Content starts

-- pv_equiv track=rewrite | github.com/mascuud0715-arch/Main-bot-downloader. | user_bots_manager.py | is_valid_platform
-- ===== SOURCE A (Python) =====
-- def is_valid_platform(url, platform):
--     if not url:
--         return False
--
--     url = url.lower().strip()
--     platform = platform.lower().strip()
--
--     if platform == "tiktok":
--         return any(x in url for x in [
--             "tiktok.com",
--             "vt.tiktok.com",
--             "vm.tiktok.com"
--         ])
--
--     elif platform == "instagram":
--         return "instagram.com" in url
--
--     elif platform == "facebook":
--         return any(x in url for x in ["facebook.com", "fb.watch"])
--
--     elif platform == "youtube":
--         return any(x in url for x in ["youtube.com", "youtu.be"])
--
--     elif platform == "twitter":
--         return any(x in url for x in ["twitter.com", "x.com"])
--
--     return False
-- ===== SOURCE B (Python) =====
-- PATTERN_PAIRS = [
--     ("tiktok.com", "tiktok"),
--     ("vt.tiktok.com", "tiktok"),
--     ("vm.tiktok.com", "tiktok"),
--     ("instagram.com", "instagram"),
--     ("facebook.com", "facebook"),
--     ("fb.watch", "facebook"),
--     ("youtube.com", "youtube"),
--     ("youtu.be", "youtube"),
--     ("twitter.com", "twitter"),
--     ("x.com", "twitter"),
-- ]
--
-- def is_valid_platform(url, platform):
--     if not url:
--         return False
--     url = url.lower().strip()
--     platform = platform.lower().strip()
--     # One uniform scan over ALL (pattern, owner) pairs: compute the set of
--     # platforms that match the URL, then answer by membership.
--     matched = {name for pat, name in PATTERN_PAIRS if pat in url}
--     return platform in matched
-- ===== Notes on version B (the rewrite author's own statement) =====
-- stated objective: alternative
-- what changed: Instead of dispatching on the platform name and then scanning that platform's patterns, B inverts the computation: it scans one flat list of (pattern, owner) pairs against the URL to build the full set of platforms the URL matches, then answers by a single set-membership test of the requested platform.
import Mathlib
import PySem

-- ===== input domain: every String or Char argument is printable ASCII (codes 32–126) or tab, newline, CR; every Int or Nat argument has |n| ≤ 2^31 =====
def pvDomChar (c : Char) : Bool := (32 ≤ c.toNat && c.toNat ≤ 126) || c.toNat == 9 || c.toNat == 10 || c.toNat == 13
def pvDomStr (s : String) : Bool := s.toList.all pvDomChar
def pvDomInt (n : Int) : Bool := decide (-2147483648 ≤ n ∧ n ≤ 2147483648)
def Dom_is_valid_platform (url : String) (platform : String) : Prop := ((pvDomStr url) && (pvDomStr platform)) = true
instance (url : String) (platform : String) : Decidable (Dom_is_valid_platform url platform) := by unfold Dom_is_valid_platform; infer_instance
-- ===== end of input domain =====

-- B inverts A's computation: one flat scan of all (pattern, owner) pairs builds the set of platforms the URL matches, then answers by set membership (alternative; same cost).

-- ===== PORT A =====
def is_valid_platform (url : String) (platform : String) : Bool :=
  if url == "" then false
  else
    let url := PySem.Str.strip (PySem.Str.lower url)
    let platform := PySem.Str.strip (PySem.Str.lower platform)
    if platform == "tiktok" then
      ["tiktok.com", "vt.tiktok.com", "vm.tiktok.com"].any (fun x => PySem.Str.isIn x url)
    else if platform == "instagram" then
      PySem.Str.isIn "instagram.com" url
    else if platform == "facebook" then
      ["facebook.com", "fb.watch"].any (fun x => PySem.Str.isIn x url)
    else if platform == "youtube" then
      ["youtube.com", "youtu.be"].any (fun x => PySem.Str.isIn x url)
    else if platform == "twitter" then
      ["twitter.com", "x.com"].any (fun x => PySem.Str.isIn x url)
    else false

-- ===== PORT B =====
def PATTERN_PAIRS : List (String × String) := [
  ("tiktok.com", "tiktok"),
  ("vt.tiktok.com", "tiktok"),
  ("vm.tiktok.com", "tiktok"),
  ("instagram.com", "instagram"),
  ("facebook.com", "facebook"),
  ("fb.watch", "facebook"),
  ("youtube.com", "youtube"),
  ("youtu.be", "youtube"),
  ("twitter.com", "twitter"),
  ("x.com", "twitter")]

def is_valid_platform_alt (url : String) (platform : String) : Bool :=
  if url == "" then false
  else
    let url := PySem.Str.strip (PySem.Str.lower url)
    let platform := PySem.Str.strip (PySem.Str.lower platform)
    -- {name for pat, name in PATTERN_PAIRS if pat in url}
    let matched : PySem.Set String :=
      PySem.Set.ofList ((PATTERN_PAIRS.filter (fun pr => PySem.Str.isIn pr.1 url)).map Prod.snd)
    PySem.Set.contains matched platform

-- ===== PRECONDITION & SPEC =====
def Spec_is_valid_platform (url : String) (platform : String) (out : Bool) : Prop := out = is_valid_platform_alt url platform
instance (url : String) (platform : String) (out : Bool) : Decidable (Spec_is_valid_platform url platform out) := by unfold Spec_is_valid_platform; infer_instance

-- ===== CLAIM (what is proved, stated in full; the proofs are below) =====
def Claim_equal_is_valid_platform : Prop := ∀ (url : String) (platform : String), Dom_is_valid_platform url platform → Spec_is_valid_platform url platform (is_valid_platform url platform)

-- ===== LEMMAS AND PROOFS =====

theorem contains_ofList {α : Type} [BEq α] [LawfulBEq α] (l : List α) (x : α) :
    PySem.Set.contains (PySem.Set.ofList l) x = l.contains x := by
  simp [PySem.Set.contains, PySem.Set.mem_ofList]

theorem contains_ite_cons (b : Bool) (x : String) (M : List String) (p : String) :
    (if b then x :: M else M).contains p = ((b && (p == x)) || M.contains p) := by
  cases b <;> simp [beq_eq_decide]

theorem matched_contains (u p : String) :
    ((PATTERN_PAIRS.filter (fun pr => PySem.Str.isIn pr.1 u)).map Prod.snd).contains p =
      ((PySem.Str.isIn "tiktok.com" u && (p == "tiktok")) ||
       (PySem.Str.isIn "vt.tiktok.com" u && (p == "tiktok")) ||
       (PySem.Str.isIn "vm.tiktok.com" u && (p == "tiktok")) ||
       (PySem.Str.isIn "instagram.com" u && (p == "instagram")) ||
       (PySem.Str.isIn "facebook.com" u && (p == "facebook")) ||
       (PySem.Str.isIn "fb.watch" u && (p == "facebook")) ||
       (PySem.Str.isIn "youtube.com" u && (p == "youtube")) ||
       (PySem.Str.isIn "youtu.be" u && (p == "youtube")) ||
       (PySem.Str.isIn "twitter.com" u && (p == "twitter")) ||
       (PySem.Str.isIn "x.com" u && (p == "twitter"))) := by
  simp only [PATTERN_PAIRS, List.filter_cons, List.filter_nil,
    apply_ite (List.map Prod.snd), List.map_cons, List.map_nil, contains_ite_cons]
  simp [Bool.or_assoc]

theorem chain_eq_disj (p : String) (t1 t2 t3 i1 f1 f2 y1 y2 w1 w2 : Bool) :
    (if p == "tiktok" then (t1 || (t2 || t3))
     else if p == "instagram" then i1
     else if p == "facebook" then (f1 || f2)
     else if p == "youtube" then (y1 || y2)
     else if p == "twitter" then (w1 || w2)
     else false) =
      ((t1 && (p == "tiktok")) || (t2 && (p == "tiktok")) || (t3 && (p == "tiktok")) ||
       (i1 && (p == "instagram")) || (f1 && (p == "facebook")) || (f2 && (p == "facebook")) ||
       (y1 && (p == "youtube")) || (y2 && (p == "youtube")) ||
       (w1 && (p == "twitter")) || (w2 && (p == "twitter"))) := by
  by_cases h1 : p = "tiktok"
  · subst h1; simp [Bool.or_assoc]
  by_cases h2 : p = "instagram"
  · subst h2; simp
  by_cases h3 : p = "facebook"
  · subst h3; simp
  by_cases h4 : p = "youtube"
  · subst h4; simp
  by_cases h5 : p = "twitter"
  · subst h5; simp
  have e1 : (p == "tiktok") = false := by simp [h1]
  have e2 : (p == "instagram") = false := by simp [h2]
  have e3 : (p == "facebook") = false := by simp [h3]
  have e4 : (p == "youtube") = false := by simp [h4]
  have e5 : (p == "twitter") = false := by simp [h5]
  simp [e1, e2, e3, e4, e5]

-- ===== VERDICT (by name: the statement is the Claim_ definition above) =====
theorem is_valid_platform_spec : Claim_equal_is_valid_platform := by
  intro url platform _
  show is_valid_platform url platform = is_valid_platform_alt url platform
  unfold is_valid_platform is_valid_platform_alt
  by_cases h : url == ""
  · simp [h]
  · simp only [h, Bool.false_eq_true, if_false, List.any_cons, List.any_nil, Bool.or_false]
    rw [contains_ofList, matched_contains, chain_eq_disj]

Content ends
Content starts

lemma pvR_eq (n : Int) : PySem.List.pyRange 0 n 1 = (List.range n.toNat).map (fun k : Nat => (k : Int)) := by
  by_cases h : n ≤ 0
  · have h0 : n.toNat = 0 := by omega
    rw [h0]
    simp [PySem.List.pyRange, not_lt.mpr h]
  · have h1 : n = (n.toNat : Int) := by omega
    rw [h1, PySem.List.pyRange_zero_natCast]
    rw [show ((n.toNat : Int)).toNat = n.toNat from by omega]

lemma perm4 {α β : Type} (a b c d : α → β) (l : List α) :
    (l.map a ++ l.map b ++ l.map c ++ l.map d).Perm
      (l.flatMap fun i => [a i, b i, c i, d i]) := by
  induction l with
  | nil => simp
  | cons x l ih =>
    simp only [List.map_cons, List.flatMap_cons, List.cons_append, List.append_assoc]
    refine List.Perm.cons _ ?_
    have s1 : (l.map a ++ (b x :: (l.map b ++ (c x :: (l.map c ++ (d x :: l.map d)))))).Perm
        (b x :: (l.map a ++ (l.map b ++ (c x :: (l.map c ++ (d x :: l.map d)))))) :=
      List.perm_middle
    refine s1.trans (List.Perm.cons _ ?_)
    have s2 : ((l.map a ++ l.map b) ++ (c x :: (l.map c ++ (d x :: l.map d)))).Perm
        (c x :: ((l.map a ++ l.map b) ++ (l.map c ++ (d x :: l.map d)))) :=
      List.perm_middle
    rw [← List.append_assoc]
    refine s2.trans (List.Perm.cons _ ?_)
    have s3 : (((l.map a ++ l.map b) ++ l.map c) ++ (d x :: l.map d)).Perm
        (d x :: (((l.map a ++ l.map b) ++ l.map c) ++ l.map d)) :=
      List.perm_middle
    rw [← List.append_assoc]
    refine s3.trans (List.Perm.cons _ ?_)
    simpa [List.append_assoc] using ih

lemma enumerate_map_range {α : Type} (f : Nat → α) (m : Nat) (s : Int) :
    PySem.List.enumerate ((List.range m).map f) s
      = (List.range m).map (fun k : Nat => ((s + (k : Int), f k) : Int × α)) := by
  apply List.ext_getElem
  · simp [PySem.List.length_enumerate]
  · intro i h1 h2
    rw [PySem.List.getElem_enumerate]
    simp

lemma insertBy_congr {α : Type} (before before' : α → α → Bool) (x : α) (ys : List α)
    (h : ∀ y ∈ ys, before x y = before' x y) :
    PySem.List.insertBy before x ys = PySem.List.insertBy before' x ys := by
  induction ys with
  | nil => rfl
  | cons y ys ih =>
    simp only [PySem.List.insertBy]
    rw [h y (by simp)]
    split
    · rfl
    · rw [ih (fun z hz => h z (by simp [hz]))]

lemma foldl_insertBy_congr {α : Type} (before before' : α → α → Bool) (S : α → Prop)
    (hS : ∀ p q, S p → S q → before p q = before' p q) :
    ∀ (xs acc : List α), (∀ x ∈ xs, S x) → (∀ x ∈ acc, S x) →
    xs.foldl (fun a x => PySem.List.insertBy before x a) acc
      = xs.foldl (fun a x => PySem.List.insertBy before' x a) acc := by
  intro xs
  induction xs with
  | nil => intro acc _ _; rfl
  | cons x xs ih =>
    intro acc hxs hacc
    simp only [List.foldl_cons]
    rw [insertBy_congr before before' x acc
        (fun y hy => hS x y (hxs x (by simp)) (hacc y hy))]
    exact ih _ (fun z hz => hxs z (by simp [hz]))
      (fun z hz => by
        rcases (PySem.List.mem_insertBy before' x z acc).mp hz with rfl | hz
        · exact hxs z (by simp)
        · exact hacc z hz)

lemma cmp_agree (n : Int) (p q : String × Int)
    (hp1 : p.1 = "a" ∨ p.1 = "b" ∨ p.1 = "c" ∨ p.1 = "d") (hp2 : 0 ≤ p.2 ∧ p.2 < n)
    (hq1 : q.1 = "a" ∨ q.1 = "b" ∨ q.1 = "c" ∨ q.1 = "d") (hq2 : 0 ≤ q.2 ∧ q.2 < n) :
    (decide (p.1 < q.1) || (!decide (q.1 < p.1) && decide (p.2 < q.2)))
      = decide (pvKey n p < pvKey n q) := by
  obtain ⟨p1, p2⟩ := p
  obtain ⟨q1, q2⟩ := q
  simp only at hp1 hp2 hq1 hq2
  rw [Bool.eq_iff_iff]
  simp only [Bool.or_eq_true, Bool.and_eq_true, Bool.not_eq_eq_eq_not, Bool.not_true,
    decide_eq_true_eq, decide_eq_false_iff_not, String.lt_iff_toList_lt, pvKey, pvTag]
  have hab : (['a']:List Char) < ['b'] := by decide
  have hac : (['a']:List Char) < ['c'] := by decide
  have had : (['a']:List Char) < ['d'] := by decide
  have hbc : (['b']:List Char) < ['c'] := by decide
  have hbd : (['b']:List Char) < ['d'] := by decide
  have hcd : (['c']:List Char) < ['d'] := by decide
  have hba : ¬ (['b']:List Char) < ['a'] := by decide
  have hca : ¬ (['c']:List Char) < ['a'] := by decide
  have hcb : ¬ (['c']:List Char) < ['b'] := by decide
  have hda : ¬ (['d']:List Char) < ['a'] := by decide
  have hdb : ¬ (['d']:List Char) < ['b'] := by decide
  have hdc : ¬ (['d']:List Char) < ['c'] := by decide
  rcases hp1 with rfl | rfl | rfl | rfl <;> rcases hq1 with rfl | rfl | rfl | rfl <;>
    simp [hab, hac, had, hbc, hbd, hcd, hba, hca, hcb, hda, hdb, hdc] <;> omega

Content ends

**What you should do:** Give back, unchanged, the run of lines in the listing above that begins at the line containing "have hdb : ¬" and ends at the line containing "hdc] <;> omega", both included.

**Worked solution:**
  have hdb : ¬ (['d']:List Char) < ['b'] := by decide
  have hdc : ¬ (['d']:List Char) < ['c'] := by decide
  rcases hp1 with rfl | rfl | rfl | rfl <;> rcases hq1 with rfl | rfl | rfl | rfl <;>
    simp [hab, hac, had, hbc, hbd, hcd, hba, hca, hcb, hda, hdb, hdc] <;> omega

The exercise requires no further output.